The attempts of Maine Christians “to secure government funding to subsidize religious education are a direct assault on the right to religious liberty they claim to support,” the brief states in its summary. “The constitutional prohibition on states taxing citizens for the benefit of religion, directly or indirectly, guarantees religious liberty for all.”
FFRF’s brief makes two compelling arguments.
First, the Founders adopted the First Amendment to ensure that taxpayers are not compelled to subsidize a religion that is not their own.
“The compulsory support of a religion that is not one’s own is anathema to American principles,” the brief states. “Religious liberty cannot exist when the government can force citizens to donate to a sect that promises them, for example, eternal damnation and torture for exercising that freedom of religion.”
And, second, the “no aid” principle avoids government entanglement with religious education and the government oversight that must necessarily be coupled with state funding.
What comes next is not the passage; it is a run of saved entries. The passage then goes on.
-- pv_equiv track=rewrite | github.com/Damnits/Projeto-Similaridade | Algoritmos.py | __LevenshteinAlgorit
-- ===== SOURCE A (Python) =====
-- def __LevenshteinAlgorit(caract1, caract2):
--     '''caract 1 é o caracter que voce vai pesquisar, o caracter 2 é o da base de dados '''
--     if caract1 == '':
--         return len(caract2)
--     elif caract2 == '':
--         return len(caract1)
--     else:
--         soma = 0 if caract1[0] == caract2[0] else 1
--         soma += __LevenshteinAlgorit(caract1[1:], caract2[1:])
--         return soma
-- ===== SOURCE B (Python) =====
-- def __LevenshteinAlgorit(caract1, caract2):
--     '''caract 1 é o caracter que voce vai pesquisar, o caracter 2 é o da base de dados '''
--     return sum(a != b for a, b in zip(caract1, caract2)) + abs(len(caract1) - len(caract2))
-- ===== Notes on version B (the rewrite author's own statement) =====
-- stated objective: faster
-- what changed: Replaced the O(n^2) recursion with string slicing by a single linear zip pass counting mismatches plus abs(length difference), using the fact that A's recursion bottoms out returning the remaining suffix length.
import Mathlib
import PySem

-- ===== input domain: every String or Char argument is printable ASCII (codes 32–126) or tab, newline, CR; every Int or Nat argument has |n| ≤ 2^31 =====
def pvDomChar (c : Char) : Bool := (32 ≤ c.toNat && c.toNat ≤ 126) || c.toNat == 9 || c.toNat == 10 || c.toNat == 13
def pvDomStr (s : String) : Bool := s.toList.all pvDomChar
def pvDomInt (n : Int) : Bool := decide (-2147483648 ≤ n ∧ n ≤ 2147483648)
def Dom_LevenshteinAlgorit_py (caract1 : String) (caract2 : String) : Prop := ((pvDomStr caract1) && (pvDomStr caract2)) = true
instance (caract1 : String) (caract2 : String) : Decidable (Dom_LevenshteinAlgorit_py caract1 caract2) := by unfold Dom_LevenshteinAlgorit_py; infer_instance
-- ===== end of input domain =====

-- B replaces A's O(n^2) slicing recursion by one linear zip pass counting mismatches plus abs(len difference); faster (asymptotic).

-- ===== PORT A =====
-- A recurses on the strings; ported as structural recursion over the char lists
-- (caract1 == '' ↔ the char list is [], caract1[0]/caract1[1:] ↔ head/tail).
def pvA : List Char → List Char → Int
  | [], l2 => (l2.length : Int)
  | l1, [] => (l1.length : Int)
  | c1 :: t1, c2 :: t2 => (if c1 == c2 then (0 : Int) else 1) + pvA t1 t2

def LevenshteinAlgorit_py (caract1 : String) (caract2 : String) : Int :=
  pvA caract1.toList caract2.toList

-- ===== PORT B =====
-- sum(a != b for a, b in zip(...)) ported as countP over the zip; abs(len1 - len2) as |·| on Int.
def LevenshteinAlgorit_py_alt (caract1 : String) (caract2 : String) : Int :=
  ((caract1.toList.zip caract2.toList).countP (fun p => p.1 != p.2) : Int)
    + |(caract1.toList.length : Int) - (caract2.toList.length : Int)|

-- ===== PRECONDITION & SPEC =====
def Spec_LevenshteinAlgorit_py (caract1 : String) (caract2 : String) (out : Int) : Prop := out = LevenshteinAlgorit_py_alt caract1 caract2
instance (caract1 : String) (caract2 : String) (out : Int) : Decidable (Spec_LevenshteinAlgorit_py caract1 caract2 out) := by unfold Spec_LevenshteinAlgorit_py; infer_instance

-- ===== CLAIM (what is proved, stated in full; the proofs are below) =====
def Claim_equal_LevenshteinAlgorit_py : Prop := ∀ (caract1 : String) (caract2 : String), Dom_LevenshteinAlgorit_py caract1 caract2 → Spec_LevenshteinAlgorit_py caract1 caract2 (LevenshteinAlgorit_py caract1 caract2)

-- ===== LEMMAS AND PROOFS =====
theorem pvA_eq (l1 l2 : List Char) :
    pvA l1 l2 = ((l1.zip l2).countP (fun p => p.1 != p.2) : Int)
      + |(l1.length : Int) - (l2.length : Int)| := by
  induction l1 generalizing l2 with
  | nil =>
    cases l2 with
    | nil => simp [pvA]
    | cons c2 t2 =>
      simp only [pvA, List.zip_nil_left, List.countP_nil, List.length_nil, List.length_cons]
      push_cast
      rw [zero_sub, abs_neg, abs_of_nonneg (by positivity)]
      ring
  | cons c1 t1 ih =>
    cases l2 with
    | nil =>
      simp only [pvA, List.zip_nil_right, List.countP_nil, List.length_nil, List.length_cons]
      push_cast
      rw [sub_zero, abs_of_nonneg (by positivity)]
      ring
    | cons c2 t2 =>
      simp [pvA, ih, List.zip_cons_cons, List.countP_cons,
        show ∀ x y : Int, (x + 1) - (y + 1) = x - y from fun x y => by ring]
      by_cases hc : c1 = c2 <;> simp [hc] <;> ring

-- ===== VERDICT (by name: the statement is the Claim_ definition above) =====
theorem LevenshteinAlgorit_py_spec : Claim_equal_LevenshteinAlgorit_py := by
  intro c1 c2 _
  unfold Spec_LevenshteinAlgorit_py LevenshteinAlgorit_py LevenshteinAlgorit_py_alt
  exact pvA_eq _ _
-- pv_equiv track=rewrite | github.com/SangRakee/AlgoriGym | Programmers/k번째수.py | solution
-- ===== SOURCE A (Python) =====
-- def solution(array, commands):
--     answer = []
--     result = []
--     for x in range(len(commands)):
--         i, j, k = commands[x][0] - 1, commands[x][1] - 1, commands[x][2] - 1
--         for y in range(len(array)):
--             if y >= i and y <= j:
--                 answer.append(array[y])
--         answer.sort()
--         result.append(answer[k])
--         answer = []
--
--     return result
-- ===== SOURCE B (Python) =====
-- def _insert_sorted(best, v):
--     # insert v into the ascending list best, after any equal values
--     for idx in range(len(best)):
--         if v < best[idx]:
--             return best[:idx] + [v] + best[idx:]
--     return best + [v]
--
--
-- def solution(array, commands):
--     n = len(array)
--     result = []
--     for c in commands:
--         i, j, k = c[0], c[1], c[2]
--         best = []  # the k smallest values seen so far in array[i-1:j], ascending
--         for y in range(max(i - 1, 0), min(j, n)):
--             best = _insert_sorted(best, array[y])
--             if len(best) > k:
--                 best.pop()
--         result.append(best[k - 1])
--     return result
-- ===== Notes on version B (the rewrite author's own statement) =====
-- stated objective: alternative
-- what changed: Instead of scanning the whole array with a filter, fully sorting each commanded subrange and indexing it, B walks the clamped index range directly and maintains only the k smallest values seen so far in a bounded ascending buffer (incremental partial selection), answering from the buffer's last slot.
-- outside the precondition, e.g. on solution([1, 2, 3], [[1, 3, 0]]): A returns [3], B raises IndexError
import Mathlib
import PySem

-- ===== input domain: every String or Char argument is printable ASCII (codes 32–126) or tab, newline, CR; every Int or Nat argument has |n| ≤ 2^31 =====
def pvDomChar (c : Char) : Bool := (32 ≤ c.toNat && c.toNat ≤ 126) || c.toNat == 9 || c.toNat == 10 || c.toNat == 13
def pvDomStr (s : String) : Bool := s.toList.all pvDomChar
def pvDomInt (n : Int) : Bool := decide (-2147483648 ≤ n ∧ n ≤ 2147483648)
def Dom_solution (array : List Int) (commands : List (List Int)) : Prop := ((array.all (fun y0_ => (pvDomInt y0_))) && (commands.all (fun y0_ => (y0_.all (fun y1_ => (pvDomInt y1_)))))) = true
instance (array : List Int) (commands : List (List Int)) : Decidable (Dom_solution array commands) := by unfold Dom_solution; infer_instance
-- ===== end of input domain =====

-- B replaces A's full scan-filter-and-sort of each commanded subrange by incremental partial
-- selection: it walks the index range directly and maintains only the k smallest values seen so
-- far in an ascending buffer, reading off its last slot (objective: alternative algorithm).

-- ===== PORT A =====
def solution (array : List Int) (commands : List (List Int)) : List Int :=
  (PySem.List.pyRange 0 (PySem.List.len commands) 1).foldl (fun result x =>
    let c := PySem.List.pyGetD commands x []
    let i := PySem.List.pyGetD c 0 0 - 1
    let j := PySem.List.pyGetD c 1 0 - 1
    let k := PySem.List.pyGetD c 2 0 - 1
    let answer := (PySem.List.pyRange 0 (PySem.List.len array) 1).foldl
      (fun answer y => if y ≥ i ∧ y ≤ j then answer ++ [PySem.List.pyGetD array y 0] else answer) []
    let answer := PySem.List.sorted answer (fun v => v) false
    result ++ [PySem.List.pyGetD answer k 0]) []

-- ===== PORT B =====
-- port of Source B's _insert_sorted: the scanning for-loop with early return becomes the obvious
-- structural recursion over best
def insertSortedB : List Int → Int → List Int
  | [], v => [v]
  | x :: xs, v => if v < x then v :: x :: xs else x :: insertSortedB xs v

def solution_alt (array : List Int) (commands : List (List Int)) : List Int :=
  commands.foldl (fun result c =>
    let i := PySem.List.pyGetD c 0 0
    let j := PySem.List.pyGetD c 1 0
    let k := PySem.List.pyGetD c 2 0
    let best := (PySem.List.pyRange (max (i - 1) 0) (min j (PySem.List.len array)) 1).foldl
      (fun best y =>
        let nb := insertSortedB best (PySem.List.pyGetD array y 0)
        -- best.pop() removes the last element; nb is nonempty here, so this is List.dropLast (exact)
        if PySem.List.len nb > k then nb.dropLast else nb) []
    result ++ [PySem.List.pyGetD best (k - 1) 0]) []

-- ===== PRECONDITION & SPEC =====
-- Pre_ excludes commands that are malformed (fewer than 3 entries) or whose rank k lies outside
-- 1..(size of the selected index range): there A either raises IndexError or, for k ≤ 0,
-- answer[k-1] silently wraps around and counts from the large end — an accident of Python's
-- negative indexing — while B's k-smallest buffer is empty there and raises.
def Pre_solution (array : List Int) (commands : List (List Int)) : Prop :=
  ∀ c ∈ commands, 3 ≤ c.length ∧ 1 ≤ PySem.List.pyGetD c 2 0 ∧
    PySem.List.pyGetD c 2 0 ≤
      min (PySem.List.pyGetD c 1 0) (array.length : Int) - max (PySem.List.pyGetD c 0 0 - 1) 0
instance (array : List Int) (commands : List (List Int)) : Decidable (Pre_solution array commands) := by
  unfold Pre_solution; infer_instance

def pvWitness_solution : List Int × List (List Int) := ([3, 1, 2, 5], [[1, 3, 2], [2, 4, 3]])

def Spec_solution (array : List Int) (commands : List (List Int)) (out : List Int) : Prop := out = solution_alt array commands
instance (array : List Int) (commands : List (List Int)) (out : List Int) : Decidable (Spec_solution array commands out) := by unfold Spec_solution; infer_instance

-- ===== CLAIM (what is proved, stated in full; the proofs are below) =====
def Claim_equal_solution : Prop := ∀ (array : List Int) (commands : List (List Int)), Dom_solution array commands → Pre_solution array commands → Spec_solution array commands (solution array commands)

-- ===== LEMMAS AND PROOFS =====

-- Source B's insertion helper is insertion into a sorted list before the first strictly larger element
theorem insertSortedB_eq_insertBy (b : List Int) (v : Int) :
    insertSortedB b v = PySem.List.insertBy (fun a b => decide (a < b)) v b := by
  induction b with
  | nil => rfl
  | cons x xs ih => simp only [insertSortedB, PySem.List.insertBy]; split <;> simp [ih] <;> (intro h; omega)

theorem sorted_append_singleton (l : List Int) (v : Int) :
    PySem.List.sorted (l ++ [v]) (fun x => x) false
      = insertSortedB (PySem.List.sorted l (fun x => x) false) v := by
  rw [insertSortedB_eq_insertBy, PySem.List.sorted_eq_foldl_insertBy,
    PySem.List.sorted_eq_foldl_insertBy, List.foldl_append]
  rfl

theorem take_cons_take {α : Type} (m : Nat) (x : α) (xs : List α) :
    List.take m (x :: List.take m xs) = List.take m (x :: xs) := by
  cases m with
  | zero => simp
  | succ m' => simp [List.take_take]

theorem take_insert_take (kn : Nat) (s : List Int) (v : Int) :
    List.take kn (insertSortedB (List.take kn s) v) = List.take kn (insertSortedB s v) := by
  induction s generalizing kn with
  | nil => simp
  | cons x xs ih =>
    cases kn with
    | zero => simp
    | succ m =>
      simp only [List.take_succ_cons, insertSortedB]
      split
      · simp [take_cons_take]
      · simp [ih m]

-- the fold of Source B's inner loop computes the k smallest values, ascending
theorem best_eq_take_sorted (k : Int) (hk : 1 ≤ k) (vs : List Int) :
    vs.foldl (fun best v =>
        let nb := insertSortedB best v
        if PySem.List.len nb > k then nb.dropLast else nb) []
      = List.take k.toNat (PySem.List.sorted vs (fun x => x) false) := by
  induction vs using List.reverseRecOn with
  | nil => simp [PySem.List.sorted]
  | append_singleton vs v ih =>
    rw [List.foldl_append, List.foldl_cons, List.foldl_nil, ih, sorted_append_singleton]
    set s := PySem.List.sorted vs (fun x => x) false with hs
    rw [← take_insert_take]
    set t := insertSortedB (List.take k.toNat s) v with ht
    simp only [PySem.List.len_eq]
    have hlen : t.length = (List.take k.toNat s).length + 1 := by
      rw [ht]; clear ht
      induction (List.take k.toNat s) with
      | nil => rfl
      | cons x xs ih2 => simp [insertSortedB]; split <;> simp [ih2]
    by_cases hc : (t.length : Int) > k
    · rw [if_pos hc]
      have : t.length = k.toNat + 1 := by
        have := List.length_take_le k.toNat s
        omega
      rw [List.dropLast_eq_take, this]
      simp
    · rw [if_neg hc]
      have : t.length ≤ k.toNat := by omega
      rw [List.take_of_length_le this]

-- A's filtered scan over all indices is exactly the clamped index range
theorem filter_pyRange_clamp (l u : Int) :
    ∀ (n : Nat) (a b : Int), b - a = (n : Int) →
      (PySem.List.pyRange a b 1).filter (fun y => decide (y ≥ l ∧ y ≤ u))
        = PySem.List.pyRange (max a l) (min (u + 1) b) 1 := by
  intro n
  induction n with
  | zero =>
    intro a b h
    rw [PySem.List.pyRange_one_eq_nil (by omega), PySem.List.pyRange_one_eq_nil (by omega)]
    rfl
  | succ m ih =>
    intro a b h
    rw [PySem.List.pyRange_one_cons (by omega), List.filter_cons]
    by_cases hcl : a ≥ l ∧ a ≤ u
    · rw [if_pos (by simpa using hcl), ih (a + 1) b (by omega)]
      have h1 : max a l = a := by omega
      have h2 : max (a + 1) l = a + 1 := by omega
      rw [h1, h2, PySem.List.pyRange_one_cons (show a < min (u + 1) b by omega)]
    · rw [if_neg (by simpa using hcl), ih (a + 1) b (by omega)]
      rcases not_and_or.mp hcl with hl | hu
      · have h1 : max a l = l := by omega
        have h2 : max (a + 1) l = l := by omega
        rw [h1, h2]
      · have h1 : min (u + 1) b ≤ max a l := by omega
        have h2 : min (u + 1) b ≤ max (a + 1) l := by omega
        rw [PySem.List.pyRange_one_eq_nil h1, PySem.List.pyRange_one_eq_nil h2]

-- the two per-command bodies agree under Pre_'s bounds for that command
theorem per_command (array : List Int) (c : List Int)
    (hk1 : 1 ≤ PySem.List.pyGetD c 2 0)
    (hk2 : PySem.List.pyGetD c 2 0 ≤
      min (PySem.List.pyGetD c 1 0) (array.length : Int) - max (PySem.List.pyGetD c 0 0 - 1) 0) :
    PySem.List.pyGetD
      (PySem.List.sorted
        ((PySem.List.pyRange 0 (array.length : Int) 1).foldl
          (fun answer y =>
            if y ≥ PySem.List.pyGetD c 0 0 - 1 ∧ y ≤ PySem.List.pyGetD c 1 0 - 1 then
              answer ++ [PySem.List.pyGetD array y 0] else answer) [])
        (fun v => v) false)
      (PySem.List.pyGetD c 2 0 - 1) 0
    = PySem.List.pyGetD
      ((PySem.List.pyRange (max (PySem.List.pyGetD c 0 0 - 1) 0)
          (min (PySem.List.pyGetD c 1 0) (array.length : Int)) 1).foldl
        (fun best y =>
          let nb := insertSortedB best (PySem.List.pyGetD array y 0)
          if PySem.List.len nb > PySem.List.pyGetD c 2 0 then nb.dropLast else nb) [])
      (PySem.List.pyGetD c 2 0 - 1) 0 := by
  set i := PySem.List.pyGetD c 0 0 with hi
  set j := PySem.List.pyGetD c 1 0 with hj
  set k := PySem.List.pyGetD c 2 0 with hk
  -- A's filtered scan is a filter-map over the index range
  have hA : (PySem.List.pyRange 0 (array.length : Int) 1).foldl
      (fun answer y => if y ≥ i - 1 ∧ y ≤ j - 1 then
        answer ++ [PySem.List.pyGetD array y 0] else answer) []
      = ((PySem.List.pyRange 0 (array.length : Int) 1).filter
          (fun y => decide (y ≥ i - 1 ∧ y ≤ j - 1))).map (fun y => PySem.List.pyGetD array y 0) := by
    have h := PySem.List.foldl_append_if (fun y => decide (y ≥ i - 1 ∧ y ≤ j - 1))
      (fun y => PySem.List.pyGetD array y 0) (PySem.List.pyRange 0 (array.length : Int) 1) []
    simpa using h
  rw [hA, filter_pyRange_clamp (i - 1) (j - 1) array.length 0 (array.length : Int) (by simp)]
  have h1 : max (0 : Int) (i - 1) = max (i - 1) 0 := max_comm _ _
  have h2 : j - 1 + 1 = j := by ring
  rw [h1, h2]
  -- B's fold over indices is a fold over the selected values
  set vs := (PySem.List.pyRange (max (i - 1) 0) (min j (array.length : Int)) 1).map
    (fun y => PySem.List.pyGetD array y 0) with hvs
  have hB : (PySem.List.pyRange (max (i - 1) 0) (min j (array.length : Int)) 1).foldl
      (fun best y =>
        let nb := insertSortedB best (PySem.List.pyGetD array y 0)
        if PySem.List.len nb > k then nb.dropLast else nb) []
      = List.take k.toNat (PySem.List.sorted vs (fun x => x) false) := by
    rw [hvs, ← best_eq_take_sorted k hk1, List.foldl_map]
  rw [hB]
  -- both sides read off index k-1, which take k preserves
  have hlenvs : vs.length = (min j (array.length : Int) - max (i - 1) 0).toNat := by
    simp [hvs, PySem.List.length_pyRange_one]
  have hcount : (k : Int) ≤ min j (array.length : Int) - max (i - 1) 0 := hk2
  have hvslen : k.toNat ≤ vs.length := by omega
  have hs1 : (PySem.List.sorted vs (fun x => x) false).length = vs.length :=
    PySem.List.length_sorted vs _ _
  rw [PySem.List.pyGetD_eq_getElem _ 0 (by omega) (by omega),
    PySem.List.pyGetD_eq_getElem _ 0 (by omega)
      (by simp [List.length_take, hs1]; omega),
    List.getElem_take]

-- ===== VERDICT (by name: the statement is the Claim_ definition above) =====
theorem solution_spec : Claim_equal_solution := by
  intro array commands _ hpre
  show solution array commands = solution_alt array commands
  simp only [solution, solution_alt, PySem.List.len_eq]
  refine Eq.trans (PySem.List.foldl_pyRange_zero_pyGetD' commands ([] : List Int)
    (fun result c => result ++ [PySem.List.pyGetD
      (PySem.List.sorted
        ((PySem.List.pyRange 0 (array.length : Int) 1).foldl
          (fun answer y =>
            if y ≥ PySem.List.pyGetD c 0 0 - 1 ∧ y ≤ PySem.List.pyGetD c 1 0 - 1 then
              answer ++ [PySem.List.pyGetD array y 0] else answer) [])
        (fun v => v) false)
      (PySem.List.pyGetD c 2 0 - 1) 0]) ([] : List Int)) ?_
  apply PySem.List.foldl_congr_mem
  intro acc c hc
  obtain ⟨_, hk1, hk2⟩ := hpre c hc
  have h := per_command array c hk1 hk2
  simp only [PySem.List.len_eq] at h ⊢
  rw [h]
“When public money flows to private schools, however indirect the route, regulation is necessary and sensible because the unregulated flow of funds to unaccountable organizations guarantees abuse,” says the brief. “Not surprisingly, the country’s longest-lived private voucher program is bloated with such abuse. In Milwaukee over a 10-year period, more than $139 million in taxpayer funds went to voucher schools that were kicked out of the program for failing to meet basic requirements.”
In its decision on Oct. 29, 2020, the 1st Circuit concluded that the “nonsectarian” requirement in the state’s tuition assistance program did not exclude religious schools based on their religious status, but rather protected the state’s interest in only supporting education that was itself nonreligious. Thus, schools are excluded from Maine’s program not based upon what they are or what they believe, but solely based on what they propose to do with the state’s money.
If the Supreme Court reverses the circuit court’s ruling, FFRF writes, “Minority religious and nonreligious citizens would be immediately coerced into subsidizing religious education with which they fundamentally disagree.”
“This court should not undo the Maine Legislature’s decision not to subsidize sectarian education,” concludes FFRF’s brief before the Supreme Court. “Neither the parents seeking public money, nor the religious schools, have a right to taxpayer funds, directly or indirectly. The state’s decision is the only path consistent with fundamental principles of religious liberty.”
FFRF Constitutional Attorney Sam Grover wrote the amicus brief, with FFRF Senior Counsel Patrick Elliott the counsel of record. The Center for Inquiry, a nonprofit educational organization dedicated to promoting and defending science, reason, humanist values, and freedom of inquiry, has joined in the brief.
The Freedom From Religion Foundation — a national educational nonprofit organization based in Madison, Wis. — is the largest association of freethinkers in the United States, representing more than 35,000 atheists, agnostics and other nonreligious Americans. It has 21 local and regional chapters across the country, including a Maine chapter. FFRF’s two primary purposes are to educate the public about nontheism and to defend the constitutional principle of separation between state and church.